Trotz der deutlich erhöhten Produktionskosten plane sie deshalb auch keine Erhöhung des Preises. Bei der aufwendigen Herstellung oder den hochwertigen Zutaten will Susann Till aber trotzdem nicht sparen. „Dann wäre es nicht mehr dasselbe Produkt und es macht keinen Spaß mehr“, sagt die 80-Jährige.
Im Garten baut Till 50 Sorten Gewürze in Altländer Obstkisten an
Insgesamt gibt es 15 Sorten Chutney von „By Susann“, saisonbedingt sind nicht immer alle zu haben. In ihrem Garten baut Susann Till allein 50 Sorten Gewürze in Obstkisten aus dem Alten Land an – darunter Wasabi und Zitronengras. „In die Chutneys kommen nur ausgesuchte frische Zutaten, und ich koche sie nach selbst entwickelten Rezepturen. Sie sind vegan und enthalten keine Konservierungsstoffe“, so die Köchin, die neben Chutneys inzwischen auch Öl, Cantuccini und Pralinen herstellt. Außerdem hat sie ein Kochbuch geschrieben und gibt viele Tipps zum Kochen auf ihrer Homepage und bei Facebook.
Mehr Geschenkideen aus regionalen Manufakturen
- Geschenke von Elbwolle: So schön ist ein Pulli vom Deichschaf
- Immenbeck: Bei diesem Brauer kommt das Bier direkt aus dem Kuhstall
- Lüneburg: An dieser Lakritz-Bar gibt es Black Metal in Tüten
Dass sie inzwischen 80 Jahre alt ist, macht Susann Till keine Angst. Sie stellt sich weiterhin dem Leben, läuft nach wie vor fast jeden morgen zwischen fünf und sechs Uhr ihre Runden auf dem nahe gelegenen Sportplatz. „Danach bin ich voller Sauerstoff und Energie“, sagt sie. Wenn sie gesundheitliche Probleme hat, geht sie zum Arzt und nimmt gegebenenfalls eine Operation in Kauf – so wie aktuell am leidigen Rücken.
Nach einer Rücken-OP will sie schnell wieder auf die Beine kommen
Danach will sie schnell wieder auf die Beine kommen und weitermachen. Oft ist sie immer noch 15 Stunden am Tag eingebunden. „Bei mir heißt es nicht, ich kann das nicht mehr. Bei mir heißt es, ich kann das noch“, sagt sie und bezeichnet jeden weiteren Tag als „geschenkte Zeit“ und sich selbst als „Kämpferin“. „Man kann eine Weile jammern, aber dann muss man wieder die Initiative ergreifen“, sagt sie.

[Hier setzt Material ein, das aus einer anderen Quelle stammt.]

-- pv_equiv track=rewrite | github.com/tyler-cady/NYT-Games-AIs | Strands/strandsbot.py | is_spangram
-- ===== SOURCE A (Python) =====
-- def is_spangram(coords, grid):
--     rows = len(grid)
--     cols = len(grid[0])
--     top_edge = bottom_edge = left_edge = right_edge = False
--     for x, y in coords:
--         if x == 0:
--             top_edge = True
--         if x == rows - 1:
--             bottom_edge = True
--         if y == 0:
--             left_edge = True
--         if y == cols - 1:
--             right_edge = True
--         if (top_edge and bottom_edge) or (left_edge and right_edge):
--             return True
--     return False
-- ===== SOURCE B (Python) =====
-- def is_spangram(coords, grid):
--     rows = len(grid)
--     cols = len(grid[0])
--     top = any(x == 0 for x, y in coords)
--     bottom = any(x == rows - 1 for x, y in coords)
--     left = any(y == 0 for x, y in coords)
--     right = any(y == cols - 1 for x, y in coords)
--     return (top and bottom) or (left and right)
-- ===== Notes on version B (the rewrite author's own statement) =====
-- stated objective: idiomatic
-- what changed: Replaced the single interleaved loop with mutable flags and early return by four independent any() scans over the coordinates combined at the end; since the flags are monotone, the early-return result equals the final-flag result.
import Mathlib
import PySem

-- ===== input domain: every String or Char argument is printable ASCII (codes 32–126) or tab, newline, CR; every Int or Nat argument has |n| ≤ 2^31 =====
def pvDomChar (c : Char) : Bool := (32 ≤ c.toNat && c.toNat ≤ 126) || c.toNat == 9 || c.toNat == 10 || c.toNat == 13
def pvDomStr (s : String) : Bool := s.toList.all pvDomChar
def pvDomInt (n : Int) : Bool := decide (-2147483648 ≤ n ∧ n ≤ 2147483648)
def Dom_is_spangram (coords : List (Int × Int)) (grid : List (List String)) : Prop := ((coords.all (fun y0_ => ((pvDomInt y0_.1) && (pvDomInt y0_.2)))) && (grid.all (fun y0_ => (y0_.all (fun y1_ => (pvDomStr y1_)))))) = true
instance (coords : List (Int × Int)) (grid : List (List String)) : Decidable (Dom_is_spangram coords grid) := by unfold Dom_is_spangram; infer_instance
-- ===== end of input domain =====

-- B replaces A's interleaved early-returning loop over four mutable flags by four
-- independent short-circuiting scans combined at the end (idiomatic; return value only).

-- ===== PORT A =====
-- the for-loop of A: state = the four edge flags, early return on the combined test
def is_spangram_loop (rows cols : Int) : List (Int × Int) → Bool → Bool → Bool → Bool → Bool
  | [], _, _, _, _ => false
  | (x, y) :: rest, t, b, l, r =>
    let t := t || (x == 0)
    let b := b || (x == rows - 1)
    let l := l || (y == 0)
    let r := r || (y == cols - 1)
    if (t && b) || (l && r) then true else is_spangram_loop rows cols rest t b l r

def is_spangram (coords : List (Int × Int)) (grid : List (List String)) : Bool :=
  let rows : Int := grid.length
  let cols : Int := (grid.headD []).length   -- grid[0]; Pre_ excludes the empty grid (IndexError)
  is_spangram_loop rows cols coords false false false false

-- ===== PORT B =====
def is_spangram_alt (coords : List (Int × Int)) (grid : List (List String)) : Bool :=
  let rows : Int := grid.length
  let cols : Int := (grid.headD []).length   -- grid[0]; Pre_ excludes the empty grid (IndexError)
  let top := coords.any (fun p => p.1 == 0)
  let bottom := coords.any (fun p => p.1 == rows - 1)
  let left := coords.any (fun p => p.2 == 0)
  let right := coords.any (fun p => p.2 == cols - 1)
  (top && bottom) || (left && right)

-- ===== PRECONDITION & SPEC =====
-- A (and B) evaluate grid[0], which raises IndexError on the empty grid; Pre_ excludes exactly that.
def Pre_is_spangram (coords : List (Int × Int)) (grid : List (List String)) : Prop := grid ≠ []
instance (coords : List (Int × Int)) (grid : List (List String)) : Decidable (Pre_is_spangram coords grid) := by unfold Pre_is_spangram; infer_instance
def pvWitness_is_spangram : (List (Int × Int)) × List (List String) := ([(0, 0), (1, 0)], [["a"], ["b"]])

def Spec_is_spangram (coords : List (Int × Int)) (grid : List (List String)) (out : Bool) : Prop := out = is_spangram_alt coords grid
instance (coords : List (Int × Int)) (grid : List (List String)) (out : Bool) : Decidable (Spec_is_spangram coords grid out) := by unfold Spec_is_spangram; infer_instance

-- ===== CLAIM (what is proved, stated in full; the proofs are below) =====
def Claim_equal_is_spangram : Prop := ∀ (coords : List (Int × Int)) (grid : List (List String)), Dom_is_spangram coords grid → Pre_is_spangram coords grid → Spec_is_spangram coords grid (is_spangram coords grid)

-- ===== LEMMAS AND PROOFS =====
-- The loop with current flags t b l r (not yet satisfying the exit test) returns exactly
-- the final-flag combination, because the flags only ever grow.
theorem is_spangram_loop_eq (rows cols : Int) (xs : List (Int × Int)) (t b l r : Bool)
    (h : ((t && b) || (l && r)) = false) :
    is_spangram_loop rows cols xs t b l r =
      (((t || xs.any (fun p => p.1 == 0)) && (b || xs.any (fun p => p.1 == rows - 1))) ||
       ((l || xs.any (fun p => p.2 == 0)) && (r || xs.any (fun p => p.2 == cols - 1)))) := by
  induction xs generalizing t b l r with
  | nil => simp [is_spangram_loop, h]
  | cons p rest ih =>
    obtain ⟨x, y⟩ := p
    simp only [is_spangram_loop, List.any_cons]
    by_cases hc : (((t || (x == 0)) && (b || (x == rows - 1))) ||
        ((l || (y == 0)) && (r || (y == cols - 1)))) = true
    · rw [if_pos hc]
      symm
      simp only [Bool.or_eq_true, Bool.and_eq_true] at hc ⊢
      tauto
    · rw [if_neg hc]
      rw [ih _ _ _ _ (Bool.eq_false_iff.mpr hc)]
      simp only [Bool.or_assoc]

-- ===== VERDICT (by name: the statement is the Claim_ definition above) =====
theorem is_spangram_spec : Claim_equal_is_spangram := by
  intro coords grid _ _
  unfold Spec_is_spangram is_spangram is_spangram_alt
  simp [is_spangram_loop_eq _ _ _ false false false false rfl]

Ihre ungewöhnliche Geschichte als gar nicht mehr so junge Jungunternehmerin hat Susann Till ein neues Leben mit vielen neuen Bekanntschaften und Erlebnissen beschert. Aber eigentlich hat sie sich dieses Geschenk selbst gemacht – auch wenn nicht alles so geklappt hat wie geplant.
Denn mit 80 wollte sie eigentlich ein Chutney-Imperium aufgebaut haben und ihre Familie auf eine Weltreise einladen. Daraus wird wohl nichts. „Reich wird man mit Chutneys nicht“, sagt Susann Till. Jedenfalls nicht, wenn man den Erfolg in Geld misst. Oder was ist ein glückliches und erfülltes Leben wert?